Tamizdat Incorporated
- Formation: 1998; 28 years ago
- Founder: "Skulpey"
- Type: Nonprofit organization
- Legal status: Tax-exempt 501(c)(3)
- Purpose: Facilitating international cultural exchange
- Headquarters: Brooklyn, New York
- Website: Official website

= Tamizdat Incorporated =

Tamizdat Incorporated is a tax-exempt 501(c)(3) nonprofit organization with the mission of facilitating international cultural exchange. It was founded in 1998 by a group of musicians and is currently based in Brooklyn, New York.

== History ==
Founded in 1998 by the members of the musical group, "Skulpey", Tamizdat has been involved with a wide range of activities aimed at encouraging the international dissemination of culture. Initially, Tamizdat was primarily engaged in helping independent musicians from Central and Eastern Europe reach broader audiences. Tamizdat organized showcases at music festivals including the South By Southwest festival and the College Music Journal Marathon. It organized tours, including tours for the Czech ensembles The Plastic People of the Universe and Metamorphosis.

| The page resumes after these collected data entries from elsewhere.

-- pv_equiv track=rewrite | github.com/maycehoang-projects/2048 | 2048.py | shift_and_combine
-- ===== SOURCE A (Python) =====
-- def shift_and_combine(line):
--     """Shifts numbers right and combines identical numbers."""
--     new_line = [num for num in line if num != 0]  # Remove zeros
--     for i in range(len(new_line) - 1, 0, -1):
--         if new_line[i] == new_line[i - 1]:  # Combine identical tiles
--             new_line[i] *= 2
--             new_line[i - 1] = 0
--     new_line = [num for num in new_line if num != 0]  # Remove zeros again
--     return [0] * (4 - len(new_line)) + new_line  # Pad with zeros
-- ===== SOURCE B (Python) =====
-- def shift_and_combine(line):
--     """Shifts numbers right and combines identical numbers."""
--     nums = [n for n in line if n != 0]
--     merged = []
--     i = len(nums) - 1
--     while i >= 0:
--         if i > 0 and nums[i] == nums[i - 1]:
--             merged.append(nums[i] * 2)
--             i -= 2
--         else:
--             merged.append(nums[i])
--             i -= 1
--     merged.reverse()
--     return [0] * (4 - len(merged)) + merged
-- ===== Notes on version B (the rewrite author's own statement) =====
-- stated objective: simpler
-- what changed: B replaces A's in-place mark-with-zeros index loop followed by a second zero-filter with a single right-to-left walk that builds the merged list directly (consuming two tiles on a merge, one otherwise), then pads.
import Mathlib
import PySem

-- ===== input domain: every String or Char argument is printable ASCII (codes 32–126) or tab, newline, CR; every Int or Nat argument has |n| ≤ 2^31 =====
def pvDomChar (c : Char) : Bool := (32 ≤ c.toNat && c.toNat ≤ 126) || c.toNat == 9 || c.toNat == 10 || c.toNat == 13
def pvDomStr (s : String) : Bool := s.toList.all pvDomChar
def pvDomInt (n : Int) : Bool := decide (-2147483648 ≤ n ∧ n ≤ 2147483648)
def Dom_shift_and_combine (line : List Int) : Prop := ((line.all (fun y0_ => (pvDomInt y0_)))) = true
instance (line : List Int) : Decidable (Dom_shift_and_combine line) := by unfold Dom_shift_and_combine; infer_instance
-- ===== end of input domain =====

-- B rebuilds the merged line in one reverse pass with slice-style recursion instead of A's
-- mark-in-place index loop followed by a second zero-filter (objective: simpler decomposition).

-- ===== PORT A =====
-- the loop body of A ('if new_line[i]==new_line[i-1]: new_line[i]*=2; new_line[i-1]=0');
-- every index visited is in range, so pyGetD/pySetD are exact here
def sacStep (st : List Int) (i : Int) : List Int :=
  if PySem.List.pyGetD st i 0 = PySem.List.pyGetD st (i - 1) 0 then
    let st2 := PySem.List.pySetD st i (PySem.List.pyGetD st i 0 * 2)
    PySem.List.pySetD st2 (i - 1) 0
  else st

def shift_and_combine (line : List Int) : List Int :=
  let new_line := line.filter (fun num => num != 0)
  let new_line2 := (PySem.List.pyRange ((new_line.length : Int) - 1) 0 (-1)).foldl sacStep new_line
  let new_line3 := new_line2.filter (fun num => num != 0)
  List.replicate (4 - new_line3.length) 0 ++ new_line3

-- ===== PORT B =====
-- the while loop 'while i >= 0: …', counter k = i + 1 (so k = 0 ⟹ i = -1, loop ends);
-- every index read is in range, so pyGetD is exact here
def sacWalk (nums : List Int) (merged : List Int) : Nat → List Int
  | 0 => merged
  | k + 1 =>
      if 1 ≤ k ∧ PySem.List.pyGetD nums (k : Int) 0 = PySem.List.pyGetD nums ((k : Int) - 1) 0 then
        sacWalk nums (merged ++ [PySem.List.pyGetD nums (k : Int) 0 * 2]) (k - 1)
      else
        sacWalk nums (merged ++ [PySem.List.pyGetD nums (k : Int) 0]) k

def shift_and_combine_alt (line : List Int) : List Int :=
  let nums := line.filter (fun n => n != 0)
  let merged := sacWalk nums [] nums.length
  let m := merged.reverse
  List.replicate (4 - m.length) 0 ++ m

-- ===== PRECONDITION & SPEC =====
def Spec_shift_and_combine (line : List Int) (out : List Int) : Prop := out = shift_and_combine_alt line
instance (line : List Int) (out : List Int) : Decidable (Spec_shift_and_combine line out) := by unfold Spec_shift_and_combine; infer_instance

-- ===== CLAIM (what is proved, stated in full; the proofs are below) =====
def Claim_equal_shift_and_combine : Prop := ∀ (line : List Int), Dom_shift_and_combine line → Spec_shift_and_combine line (shift_and_combine line)

-- ===== LEMMAS AND PROOFS =====

-- the reverse-pass merge as structural recursion on the reversed list (proof-side view of sacWalk)
def sacBuild (merged : List Int) : List Int → List Int
  | [] => merged
  | [a] => merged ++ [a]
  | a :: b :: t =>
      if a = b then sacBuild (merged ++ [a * 2]) t
      else sacBuild (merged ++ [a]) (b :: t)

-- A's loop result on the reversed nonzero list, marked with 0 at merged-away slots
def sacMark : List Int → List Int
  | [] => []
  | [a] => [a]
  | a :: b :: t => if a = b then a * 2 :: 0 :: sacMark t else a :: sacMark (b :: t)

-- A's loop as a count-down recursion on the highest index
def sacG (st : List Int) : Nat → List Int
  | 0 => st
  | k + 1 => sacG (sacStep st ((k : Int) + 1)) k

theorem pyRange_countdown_cons (k : Nat) :
    PySem.List.pyRange ((k : Int) + 1) 0 (-1) = ((k : Int) + 1) :: PySem.List.pyRange (k : Int) 0 (-1) := by
  rw [PySem.List.pyRange_neg_one, PySem.List.pyRange_neg_one]
  have h1 : (((k : Int) + 1) - 0).toNat = k + 1 := by omega
  have h2 : ((k : Int) - 0).toNat = k := by omega
  rw [h1, h2, List.range_succ_eq_map]
  simp [List.map_map, Function.comp]

theorem foldl_eq_sacG (k : Nat) (st : List Int) :
    (PySem.List.pyRange (k : Int) 0 (-1)).foldl sacStep st = sacG st k := by
  induction k generalizing st with
  | zero => simp [sacG]
  | succ m ih =>
      have hc : ((m + 1 : Nat) : Int) = (m : Int) + 1 := by omega
      rw [hc, pyRange_countdown_cons]
      simp only [List.foldl_cons]
      rw [ih]
      rfl

-- the step at the top pair: merge or leave
theorem sacStep_top (p : List Int) (b a : Int) :
    sacStep (p ++ [b, a]) ((p.length : Int) + 1) =
      if a = b then p ++ [0, a * 2] else p ++ [b, a] := by
  have e2 : ((p.length : Int) + 1 - 1) = ((p.length : Nat) : Int) := by omega
  have e1 : ((p.length : Int) + 1) = ((p.length + 1 : Nat) : Int) := by omega
  have hget1 : PySem.List.pyGetD (p ++ [b, a]) ((p.length : Int) + 1) 0 = a := by
    rw [e1, PySem.List.pyGetD_natCast]
    rw [List.getD_eq_getElem?_getD, List.getElem?_append_right (by omega)]
    simp
  have hget0 : PySem.List.pyGetD (p ++ [b, a]) ((p.length : Int) + 1 - 1) 0 = b := by
    rw [e2, PySem.List.pyGetD_natCast]
    rw [List.getD_eq_getElem?_getD, List.getElem?_append_right (by omega)]
    simp
  unfold sacStep
  rw [hget1, hget0]
  by_cases h : a = b
  · simp only [if_pos h]
    rw [e2, e1, PySem.List.pySetD_natCast, PySem.List.pySetD_natCast]
    rw [List.set_append_right _ _ (by omega), List.set_append_right _ _ (by omega)]
    simp
  · simp [h]

-- the step never touches indices above i; pushing an appended tail through sacG
theorem sacStep_append (st : List Int) (c : Int) (n : Nat)
    (h0 : 1 ≤ n) (h1 : n < st.length) :
    sacStep (st ++ [c]) (n : Int) = sacStep st (n : Int) ++ [c] := by
  have hget : ∀ j : Nat, j < st.length →
      PySem.List.pyGetD (st ++ [c]) (j : Int) 0 = PySem.List.pyGetD st (j : Int) 0 := by
    intro j hj
    rw [PySem.List.pyGetD_natCast, PySem.List.pyGetD_natCast,
        List.getD_eq_getElem?_getD, List.getD_eq_getElem?_getD,
        List.getElem?_append_left hj]
  have hcast : ((n : Int) - 1) = ((n - 1 : Nat) : Int) := by omega
  unfold sacStep
  rw [hcast, hget n h1, hget (n - 1) (by omega)]
  by_cases h : PySem.List.pyGetD st (n : Int) 0 = PySem.List.pyGetD st ((n - 1 : Nat) : Int) 0
  · simp only [if_pos h]
    rw [PySem.List.pySetD_natCast, PySem.List.pySetD_natCast,
        PySem.List.pySetD_natCast, PySem.List.pySetD_natCast]
    rw [List.set_append_left _ _ (by omega),
        List.set_append_left _ _ (by simp only [List.length_set]; omega)]
  · simp only [if_neg h]

theorem length_sacStep (st : List Int) (i : Int) : (sacStep st i).length = st.length := by
  unfold sacStep
  split <;> simp [PySem.List.length_pySetD]

theorem sacG_append (st : List Int) (c : Int) (k : Nat) (h : k < st.length) :
    sacG (st ++ [c]) k = sacG st k ++ [c] := by
  induction k generalizing st with
  | zero => rfl
  | succ m ih =>
      show sacG (sacStep (st ++ [c]) ((m : Int) + 1)) m = sacG (sacStep st ((m : Int) + 1)) m ++ [c]
      have hc1 : ((m : Int) + 1) = ((m + 1 : Nat) : Int) := by omega
      rw [hc1, sacStep_append st c (m + 1) (by omega) (by omega)]
      apply ih
      rw [length_sacStep]
      omega

-- MAIN loop characterisation: A's loop on the reversal of r realises sacMark r
theorem sacG_eq_sacMark (r : List Int) (hnz : ∀ x ∈ r, x ≠ 0) :
    sacG r.reverse (r.length - 1) = (sacMark r).reverse := by
  induction r using sacMark.induct with
  | case1 => rfl
  | case2 a => rfl
  | case3 b t ih =>
      have hlen : (b :: b :: t).length - 1 = t.length + 1 := by simp
      rw [hlen]
      have hrev : (b :: b :: t).reverse = t.reverse ++ [b, b] := by simp
      rw [hrev]
      show sacG (sacStep (t.reverse ++ [b, b]) ((t.length : Int) + 1)) (t.length) = _
      have hlr : (t.reverse.length : Int) = (t.length : Int) := by simp
      rw [← hlr, sacStep_top, if_pos rfl]
      have hsplit : t.reverse ++ [0, b * 2] = (t.reverse ++ [0]) ++ [b * 2] := by simp
      rw [hsplit, sacG_append _ _ _ (by simp)]
      have hbase : sacG (t.reverse ++ [0]) t.length = (sacMark t).reverse ++ [0] := by
        cases ht : t with
        | nil => subst ht; rfl
        | cons c s =>
          subst ht
          have hlen2 : (c :: s).length = s.length + 1 := rfl
          rw [hlen2]
          have hrev2 : (c :: s).reverse ++ [0] = (s.reverse ++ [c]) ++ [0] := by simp
          rw [hrev2]
          show sacG (sacStep ((s.reverse ++ [c]) ++ [0]) ((s.length : Int) + 1)) s.length = _
          have h1 : ((s.reverse ++ [c]) ++ [0]) = s.reverse ++ [c, 0] := by simp
          have hlr2 : (s.reverse.length : Int) = (s.length : Int) := by simp
          rw [h1, ← hlr2, sacStep_top]
          have hc : ¬ ((0 : Int) = c) := fun h => (hnz c (by simp) h.symm).elim
          rw [if_neg hc, ← h1]
          rw [sacG_append _ _ _ (by simp)]
          have ihv : sacG (c :: s).reverse ((c :: s).length - 1) = (sacMark (c :: s)).reverse := by
            apply ih
            intro x hx
            exact hnz x (by simp at hx ⊢; tauto)
          simp only [List.reverse_cons] at ihv
          rw [hlen2] at ihv
          simp only [Nat.add_sub_cancel] at ihv
          rw [ihv]
      rw [hbase]
      have hm : sacMark (b :: b :: t) = b * 2 :: 0 :: sacMark t := by
        rw [sacMark]; simp
      rw [hm]
      simp
  | case4 a b t hab ih =>
      have hlen : (a :: b :: t).length - 1 = t.length + 1 := by simp
      rw [hlen]
      have hrev : (a :: b :: t).reverse = t.reverse ++ [b, a] := by simp
      rw [hrev]
      show sacG (sacStep (t.reverse ++ [b, a]) ((t.length : Int) + 1)) (t.length) = _
      have hlr : (t.reverse.length : Int) = (t.length : Int) := by simp
      rw [← hlr, sacStep_top, if_neg hab]
      have hsplit : t.reverse ++ [b, a] = (t.reverse ++ [b]) ++ [a] := by simp
      rw [hsplit, sacG_append _ _ _ (by simp)]
      have ihv : sacG (b :: t).reverse ((b :: t).length - 1) = (sacMark (b :: t)).reverse := by
        apply ih
        intro x hx
        exact hnz x (by simp at hx ⊢; tauto)
      simp only [List.reverse_cons] at ihv
      have hl2 : (b :: t).length - 1 = t.length := by simp
      rw [hl2] at ihv
      rw [ihv]
      have hm : sacMark (a :: b :: t) = a :: sacMark (b :: t) := by
        rw [sacMark]; simp [hab]
      rw [hm]
      simp

-- B's builder with accumulator = filtered sacMark
theorem sacBuild_eq_mark_filter (r : List Int) (hnz : ∀ x ∈ r, x ≠ 0) (acc : List Int) :
    sacBuild acc r = acc ++ (sacMark r).filter (fun n => n != 0) := by
  induction r using sacMark.induct generalizing acc with
  | case1 => simp [sacBuild, sacMark]
  | case2 a =>
      have ha : a ≠ 0 := hnz a (by simp)
      simp [sacBuild, sacMark, ha]
  | case3 b t ih =>
      have hb : b ≠ 0 := hnz b (by simp)
      have h2b : b * 2 ≠ 0 := by intro h; exact hb (by omega)
      rw [sacBuild, sacMark]
      rw [ih (fun x hx => hnz x (by simp at hx ⊢; tauto))]
      simp [h2b]
  | case4 a b t hab ih =>
      have ha : a ≠ 0 := hnz a (by simp)
      rw [sacBuild, sacMark]
      simp only [if_neg hab]
      rw [ih (fun x hx => hnz x (by simp at hx ⊢; tauto))]
      simp [ha]

theorem filter_nonzero (line : List Int) : ∀ x ∈ line.filter (fun n => n != 0), x ≠ 0 := by
  intro x hx
  have := List.of_mem_filter hx
  simpa using this

theorem pyGetD_nat (nums : List Int) (k : Nat) (h : k < nums.length) :
    PySem.List.pyGetD nums (k : Int) 0 = nums[k] := by
  rw [PySem.List.pyGetD_natCast, List.getD_eq_getElem?_getD, List.getElem?_eq_getElem h]
  rfl

theorem take_succ_reverse (nums : List Int) (k : Nat) (h : k < nums.length) :
    (nums.take (k + 1)).reverse = nums[k] :: (nums.take k).reverse := by
  rw [List.take_add_one, List.getElem?_eq_getElem h]
  simp

-- the index walk realises the structural reverse pass
theorem sacWalk_eq_sacBuild (nums : List Int) (k : Nat) (hk : k ≤ nums.length)
    (merged : List Int) :
    sacWalk nums merged k = sacBuild merged (nums.take k).reverse := by
  induction k using Nat.strong_induction_on generalizing merged with
  | _ k ih =>
    match k with
    | 0 => simp [sacWalk, sacBuild]
    | n + 1 =>
      have hn : n < nums.length := by omega
      rw [sacWalk, take_succ_reverse nums n hn, pyGetD_nat nums n hn]
      match hn' : n with
      | 0 => simp [sacWalk, sacBuild]
      | m + 1 =>
          have hm : m < nums.length := by omega
          have hcast : ((m + 1 : Nat) : Int) - 1 = ((m : Nat) : Int) := by omega
          rw [hcast, pyGetD_nat nums m hm,
              take_succ_reverse nums m hm, sacBuild]
          by_cases h : nums[m + 1] = nums[m]
          · rw [if_pos ⟨by omega, h⟩, if_pos h]
            simp only [Nat.add_sub_cancel]
            exact ih m (by omega) (by omega) _
          · rw [if_neg (by simp [h]), if_neg h]
            rw [ih (m + 1) (by omega) (by omega) _]
            rw [take_succ_reverse nums m hm]

-- the two pipelines agree on any zero-free line
theorem sac_core (l : List Int) (hnz : ∀ x ∈ l, x ≠ 0) :
    ((PySem.List.pyRange ((l.length : Int) - 1) 0 (-1)).foldl sacStep l).filter (fun n => n != 0)
      = (sacWalk l [] l.length).reverse := by
  have hnzr : ∀ x ∈ l.reverse, x ≠ 0 := fun x hx => hnz x (List.mem_reverse.mp hx)
  have hB : (sacWalk l [] l.length).reverse = ((sacMark l.reverse).filter (fun n => n != 0)).reverse := by
    rw [sacWalk_eq_sacBuild l l.length le_rfl [], List.take_length,
        sacBuild_eq_mark_filter l.reverse hnzr []]
    simp
  have hA : (PySem.List.pyRange ((l.length : Int) - 1) 0 (-1)).foldl sacStep l
      = (sacMark l.reverse).reverse := by
    cases l with
    | nil => simp [sacMark]
    | cons c s =>
        have hnzr' : ∀ x ∈ (c :: s).reverse, x ≠ 0 := fun x hx => hnz x (List.mem_reverse.mp hx)
        have hlen : (((c :: s).length : Int) - 1) = ((s.length : Nat) : Int) := by simp
        rw [hlen, foldl_eq_sacG]
        have hmain := sacG_eq_sacMark (c :: s).reverse hnzr'
        rw [List.reverse_reverse, List.length_reverse] at hmain
        have hlen2 : (c :: s).length - 1 = s.length := by simp
        rw [← hlen2, hmain]
  rw [hA, hB, List.filter_reverse]

-- ===== VERDICT (by name: the statement is the Claim_ definition above) =====
theorem shift_and_combine_spec : Claim_equal_shift_and_combine := by
  intro line _
  unfold Spec_shift_and_combine shift_and_combine shift_and_combine_alt
  have hcore := sac_core (line.filter (fun n => n != 0)) (filter_nonzero line)
  simp only [hcore]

Between 2000 and 2005, Tamizdat ran a music shop and CD distribution coalition based in Prague, Czech Republic.
In 2000, Tamizdat's board recognized that the U.S. visa system posed a significant impediment to presenters of foreign culture in the U.S. and launched Tamizdat Visa Services to provide non-legal assistance to the international arts community. In 2009, Tamizdat Artist Services LLC was launched to streamline operations and allow the organization to serve the needs of an increasingly broad client base.